RE: A Check and Foreign Key Constraint Improves Query Performance

SSC Guru

Points: 100851

May 8, 2013 at 4:40 pm

EDIT: This is a textwall, I know, sorry for that but I got on a roll. Peter, a response to you starts about 1/3 of the way down. /EDIT

L' Eomot Inversé (5/3/2013)
I guess it depends what you call horrible. In my experience most developers write SQL that I would be ashamed to put my name to, but then so do most DBAs; The good developers and the good DBAs both write excellent SQL, nothing like that.

I fear there's a bit of semantisicm in there but I get your drift. What I wrote five years ago I would consider horrible today. However, there may be a locality difference here. DBAs are just another title for SQL Devs here in the states, and they're 'run of the mill' for me. App devs tend to write multiple nested loops and the like because of their familiarity with that form of processing and data manipulation.

Data protection law is pretty fierce in Europe (including UK), and many organisations are paranoid about it. I'm inclined to believe that paranoid caution is the right approach. ... Maybe the only solution is to altogether prevent people getting large chunks of data. I've not had to deal with extremely sensitive stuff as opposed not really sensitive personally identifiable data (I've tried to instill paranoia in the non-technical management even over that).

Some of this was definately from the misunderstanding of how you intend to use views. I'll get more into that below, but most of my contracts lately have been incredibly sensitive data sets... it's part of why I avoid the discussions completely on 'how easy it is to find people' from a few bits of data. I don't need the temptation. 😉

Dynamic SQL??? What on earth would that be for? I think you've misunderstood badly. I certainly don't want one-size-fits-all, every system I've been involved with since about 2000 has ended up (in some cases after I've overcome a lot of resistance from the backwoodsmen who want to embed DML statements directly in C++) as a system where the only thing the database presents to the outside world is a bunch of stored procedures.

Definately misunderstood, but I think we're coming to the point where our approaches were radically different to deal with the same problem.

I had misunderstood your earlier posts to say that you though views were a bad idea and it would be better to give the app access to the base schema; so my posts were arguing that using views was better than that, which seems to have given you the impression that I thought views were the right way to go. Talk about cross-misunderstandings!

*facepalm* Oh, lords yes. That was definately NOT what I meant! 😛

Tightly bound app-db integration is pure poison. If you have that you can't make upgrades of DB and app independent, and for me that was absolutely essential (a company goes bust if you can't do it [without] issue).
...
That I don't understand - you seem to be contradicting yourself: you will do all in your power to avoid the app and the db being wound tightly together, but you don't mind not having narrow modular boundaries? You can completely decouple the app and database tiers without narrow modular boundaries?

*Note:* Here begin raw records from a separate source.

lemma pvFindGo_offset (c0 : Char) (s : List Char) (k : Nat) :
    PySem.Chars.find.go [c0] s k =
      if PySem.Chars.find.go [c0] s 0 = -1 then -1 else PySem.Chars.find.go [c0] s 0 + k := by
  induction s generalizing k with
  | nil => rw [pvFindGo_nil, pvFindGo_nil]; rfl
  | cons h t ih =>
    rw [pvFindGo_cons, pvFindGo_cons]
    by_cases hp : [c0].isPrefixOf (h :: t)
    · simp [hp]
    · simp only [hp, Bool.false_eq_true, if_false]
      rw [ih (k + 1), ih 1]
      by_cases h2 : PySem.Chars.find.go [c0] t 0 = -1
      · simp [h2]
      · simp only [h2, if_false]
        have hge := PySem.Chars.neg_one_le_find t [c0]
        simp only [PySem.Chars.find] at hge
        split_ifs with h3
        · exfalso; push_cast at h3; omega
        · push_cast; ring

lemma pvFind_cons (x : Char) (l : List Char) (c0 : Char) :
    PySem.Chars.find (x :: l) [c0] =
      if x = c0 then 0
      else if PySem.Chars.find l [c0] = -1 then -1 else PySem.Chars.find l [c0] + 1 := by
  simp only [PySem.Chars.find]
  rw [pvFindGo_cons]
  have hpre : ([c0].isPrefixOf (x :: l)) = (c0 == x) := by simp [List.isPrefixOf]
  rw [hpre, pvFindGo_offset]
  by_cases hx : x = c0
  · simp [hx]
  · have : (c0 == x) = false := by simp [Ne.symm hx]
    rw [this]
    simp [hx]

lemma pvFind_append (c0 : Char) (s rest : List Char) :
    (pvSufBr c0 s = none ∧
      (PySem.Chars.find (s ++ rest) [c0] = -1 ∨ (s.length : Int) ≤ PySem.Chars.find (s ++ rest) [c0])) ∨
    (∃ k : Nat, k < s.length ∧ PySem.Chars.find (s ++ rest) [c0] = (k : Int) ∧
      pvSufBr c0 s = some (s.drop k)) := by
  induction s with
  | nil =>
    left
    refine ⟨rfl, ?_⟩
    have := PySem.Chars.neg_one_le_find rest [c0]
    simp only [List.nil_append, List.length_nil]
    omega
  | cons x s' ih =>
    rw [List.cons_append, pvFind_cons]
    by_cases hx : x = c0
    · right
      exact ⟨0, by simp, by simp [hx], by simp [pvSufBr, hx]⟩
    · simp only [hx, if_false]
      rcases ih with ⟨hn, hf⟩ | ⟨k, hk, hf, hs⟩
      · left
        refine ⟨by simp [pvSufBr, hx, hn], ?_⟩
        rcases hf with hf | hf
        · left; simp [hf]
        · right
          have : ¬ (PySem.Chars.find (s' ++ rest) [c0] = -1) := by omega
          rw [if_neg this]
          simp only [List.length_cons]
          push_cast
          omega
      · right
        refine ⟨k + 1, by simp; omega, ?_, ?_⟩
        · rw [hf]
          have : ¬ ((k : Int) = -1) := by omega
          rw [if_neg this]
          push_cast; ring
        · simp [pvSufBr, hx, hs]

lemma pvCount_loop (l : List Char) (a b : Nat) (hab : a ≤ b) (hb : b ≤ l.length) :
    (PySem.List.pyRange (a : Int) (b : Int) 1).foldl
      (fun (oc : Int × Int) i =>
        if PySem.Chars.pyGet? l i = some '{' then (oc.1 + 1, oc.2)
        else if PySem.Chars.pyGet? l i = some '}' then (oc.1, oc.2 + 1)
        else oc) (0, 0)
    = ((((l.take b).drop a).count '{' : Int), (((l.take b).drop a).count '}' : Int)) := by
  induction b with
  | zero =>
    have ha : a = 0 := by omega
    subst ha
    rw [PySem.List.pyRange_one_eq_nil (le_refl _)]
    simp
  | succ b ih =>
    by_cases h : a = b + 1
    · subst h
      rw [PySem.List.pyRange_one_eq_nil (le_refl _)]
      simp
    · have hab' : a ≤ b := by omega
      have hb' : b ≤ l.length := by omega
      have hsplit : PySem.List.pyRange (a : Int) ((b:Int) + 1) 1
          = PySem.List.pyRange (a : Int) (b : Int) 1 ++ PySem.List.pyRange (b : Int) ((b:Int)+1) 1 :=
        PySem.List.pyRange_one_append _ _ _ (by exact_mod_cast hab') (by omega)
      have hone : PySem.List.pyRange (b : Int) ((b:Int)+1) 1 = [(b:Int)] := by
        rw [PySem.List.pyRange_one_cons (by omega)]
        rw [PySem.List.pyRange_one_eq_nil (by omega)]
      push_cast
      rw [hsplit, hone, List.foldl_append, ih hab' hb']
      have hblt : b < l.length := by omega
      have hget : PySem.Chars.pyGet? l (b : Int) = some (l[b]) := by
        show PySem.List.pyGet? l (b:Int) = _
        rw [PySem.List.pyGet?_natCast]
        rw [List.getElem?_eq_getElem hblt]
      have hslice : (l.take (b+1)).drop a = ((l.take b).drop a) ++ [l[b]] := by
        rw [List.take_add_one, List.getElem?_eq_getElem hblt]
        rw [List.drop_append_of_le_length (by simp; omega)]
        rfl
      rw [hslice]
      simp only [List.foldl_cons, List.foldl_nil, hget, List.count_append]
      by_cases h1 : l[b] = '{'
      · simp [h1]
      · by_cases h2 : l[b] = '}'
        · simp [h2]
        · simp [h1, h2]

lemma pvRfindFrom_take (text : String) (pos : Nat) (h : pos ≤ text.toList.length) :
    PySem.Str.rfindFrom text "\\" 0 (some (pos:Int)) = PySem.Chars.rfind (text.toList.take pos) ['\\'] := by
  rw [PySem.Str.rfindFrom_eq]
  show PySem.Chars.rfindFrom _ _ _ _ = _
  simp only [PySem.Chars.rfindFrom]
  have h1 : ¬ ((text.toList.length : Int) < (pos : Int)) := by exact_mod_cast not_lt.mpr h
  have h2 : ¬ ((pos : Int) < 0) := by omega
  simp only [h1, h2, if_false]
  have h3 : ¬ ((0:Int) < 0) := by omega
  norm_num
  have h5 : ("\\".toList) = ['\\'] := rfl
  rw [h5, if_neg h2]
  by_cases hr : PySem.Chars.rfind (text.toList.take pos) ['\\'] = -1 <;> simp [hr]

lemma pvDecision_eq (text : String) (pos : Nat) (hpos : pos < text.toList.length) :
    pvIsInLatexCommand text pos = pvDec (pvPhi (text.toList.take pos)) := by
  have hle : pos ≤ text.toList.length := le_of_lt hpos
  set l := text.toList with hl
  set p := l.take pos with hp
  have hplen : p.length = pos := by simp [hp, hle]
  rw [pvIsInLatexCommand]
  simp only [← hl]
  simp only [pvRfindFrom_take text pos hle]
  rcases pvRfind_single '\\' p with ⟨h1, h2⟩ | ⟨j, h1, h2, h3, h4⟩
  · rw [← hp, h1, if_pos rfl]
    have hphi : pvPhi p = (false, false, 0) := by
      rw [pvPhi, h2]
    rw [hphi]
    rfl
  · rw [← hp, h1]
    rw [if_neg (by omega : ¬ ((j:Int) = -1))]
    have hjpos : j < pos := by omega
    have hjlen : j ≤ l.length := by omega
    -- reduce findFrom
    have hfindFrom : PySem.Str.findFrom text "{" (j : Int) none =
        if PySem.Chars.find (l.drop j) ['{'] = -1 then -1
        else (j:Int) + PySem.Chars.find (l.drop j) ['{'] := by
      rw [PySem.Str.findFrom_eq]
      exact PySem.Chars.findFrom_natCast _ _ _ hjlen
    rw [hfindFrom]
    -- the character at the backslash position
    have hgj : l.getD j ' ' = '\\' := by
      rw [← h3, hp, List.getD_eq_getElem _ _ h2, List.getD_eq_getElem _ _ (by omega)]
      exact (List.getElem_take).symm
    have hdropj : l.drop j = '\\' :: l.drop (j+1) := by
      rw [List.drop_eq_getElem_cons (by omega : j < l.length)]
      congr 1
      rw [← List.getD_eq_getElem _ ' ' (by omega)]
      exact hgj
    rw [hdropj, pvFind_cons]
    rw [if_neg (by decide : ¬ ('\\' = '{'))]
    -- split the tail after the backslash at pos
    have hsplitl : l.drop (j+1) = (p.drop (j+1)) ++ l.drop pos := by
      conv_lhs => rw [← List.take_append_drop pos l]
      rw [List.drop_append]
      rw [show (j + 1 - (l.take pos).length) = 0 from by simp [hle]; omega]
      simp [hp]
    have hslen : (p.drop (j+1)).length = pos - (j+1) := by simp [hplen]
    rcases pvFind_append '{' (p.drop (j+1)) (l.drop pos) with ⟨hn, hfr⟩ | ⟨k, hk, hf, hs⟩
    · -- no brace between the last backslash and pos
      have hphi : pvPhi p = (true, false, 0) := by
        rw [pvPhi, h4]
        simp [hn]
      rw [hphi]
      rcases hfr with hfr | hfr
      · rw [hsplitl, hfr]
        simp [pvDec]
      · rw [hsplitl]
        set f := PySem.Chars.find (p.drop (j+1) ++ l.drop pos) ['{'] with hfdef
        rw [hslen] at hfr
        have hfge : ((pos - (j+1) : Nat) : Int) ≤ f := hfr
        have hfge' : (pos : Int) - (j:Int) - 1 ≤ f := by omega
        have hF : (if f = -1 then (-1:Int) else f + 1) = f + 1 := if_neg (by omega)
        rw [hF]
        rw [if_neg (by omega : ¬ ((f:Int) + 1 = -1))]
        by_cases hgt : (pos : Int) < (j:Int) + (f + 1)
        · have hcond : (decide ((j:Int) + (f + 1) = -1) || decide ((pos:Int) < (j:Int) + (f + 1))) = true := by
            simp [hgt]
          rw [hcond, if_pos rfl]
          rfl
        · have hobeq : (j:Int) + (f + 1) = (pos:Int) := by omega
          rw [hobeq]
          have hcond : (decide ((pos:Int) = -1) || decide ((pos:Int) < (pos:Int))) = false := by
            simp
          rw [hcond]
          simp only [Bool.false_eq_true, if_false]
          rw [PySem.List.pyRange_one_eq_nil (le_refl _)]
          simp [pvDec]
    · -- first brace after the backslash at offset k before pos
      have hphi : pvPhi p = (true, true,
          ((p.drop (j+1+k)).count '{' : Int) - ((p.drop (j+1+k)).count '}' : Int)) := by
        rw [pvPhi, h4]
        simp [hs, List.drop_drop]
      rw [hphi, hsplitl, hf]
      rw [if_neg (by omega : ¬ ((k:Int) = -1))]
      rw [if_neg (by omega : ¬ ((k:Int) + 1 = -1))]
      have hoblt : j + 1 + k < pos := by omega
      have hob : (j:Int) + ((k:Int) + 1) = ((j+1+k : Nat) : Int) := by push_cast; ring
      rw [hob]
      have hcond : (decide (((j+1+k : Nat) : Int) = -1) || decide ((pos:Int) < ((j+1+k : Nat) : Int))) = false := by
        simp
        omega
      rw [hcond]
      simp only [Bool.false_eq_true, if_false]
      rw [pvCount_loop l (j+1+k) pos (by omega) (by omega)]
      rw [show ((p.drop (j+1+k)) : List Char) = (l.take pos).drop (j+1+k) from by rw [hp]]
      simp only [pvDec, Bool.true_and]
      rw [decide_eq_decide]
      constructor <;> intro hh <;> omega

theorem pv_main (text : String) :
    escape_special_chars text = escape_special_chars_alt text := by
  rw [escape_special_chars, escape_special_chars_alt]
  congr 1
  rw [pvFoldl_altStep]
  rw [show ((false, false, 0) : Bool × Bool × Int) = pvPhi [] from rfl]
  rw [pvBOut_phi [] text.toList]
  simp only [List.nil_append, List.nil_append]
  refine (PySem.List.foldl_congr_mem _ _ _ _ ?_).symm
  intro res i hi
  have hlt : i < text.toList.length := List.mem_range.mp hi
  rw [pvDecision_eq text i hlt]
  set ch := text.toList.getD i ' ' with hch
  rw [pvEmit]
  set b := pvDec (pvPhi (text.toList.take i)) with hb
  by_cases hB : b = true
  · rw [if_pos hB, hB]
    simp
  · have hB' : b = false := by revert hB; cases b <;> simp
    rw [hB']
    simp only [Bool.false_eq_true, if_false]
    by_cases hamp : ch = '&'
    · rw [if_pos hamp]
      simp [hamp]
    · rw [if_neg hamp]
      simp [hamp]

Okay, I apparently had no idea of what the definition of a 'narrow modular boundary' was... and possibly still don't.

Now, how did I deal with the multiple app front ends being 'updated' in pieces for a 24/7 five nines system? We used schemas bound to logins and made sure the front end code simply called for procs, not dbo.procs. Any proc that could work between two versions stayed as 'dbo'. Any proc that was a version output/input change (parameters or output columns/datatypes) was dbo for the old version, and schema'd to the new version. The schema would come in, get its own procs in its schema first, and then default to dbo if there wasn't one for its default schema name. Same way tables work. The next upgrade shuffled that schema down to the DBO level.

More than a single version being supported except during switchovers is where I was reacting to, not the logistics behind a five nines system upgrades, which is a different scenario. I've never had to try to support four+ versions off the same schema, and it's not something I've ever really deeply thought about.

@peter-2:

peter-757102 (5/3/2013)
I would argue that most applications, notably the smaller to medium custom written, are better implemented using tight binding between database and application. For ease of development as well as performance and flexibility reasons and then some possibly beyond the scope of your own particular needs and experience!

Development is eased with direct binding but performance is rarely assisted. Also, you expose yourself to a number of dangers that dynamic SQL poses. I have worked in very small shops where they made practically six calls to 4 tables in a single database... and that's all they ever really needed. The tables could have been denormalized, but no reason, really. In this case... the proc is STILL the better choice. You've encapsulated the call for troubleshooting, removed injection concerns, and have better security separation between front and back end.

Additionally, tight binding and flexibility rarely go hand in hand. If you mean the flexibility for the devs to work in only their programming language to send code to SQL, then I'd agree. If you mean future programming flexibility, I'd disagree. Any change to schema would require you to re-write multiple code locations instead of a single proc acting as a function call for the front end.

If some other application needs access to a specific part of the database you can fall back on stored procedures and provide customized access rights just for them to functionally provide what is needed securely and without being schema bound there.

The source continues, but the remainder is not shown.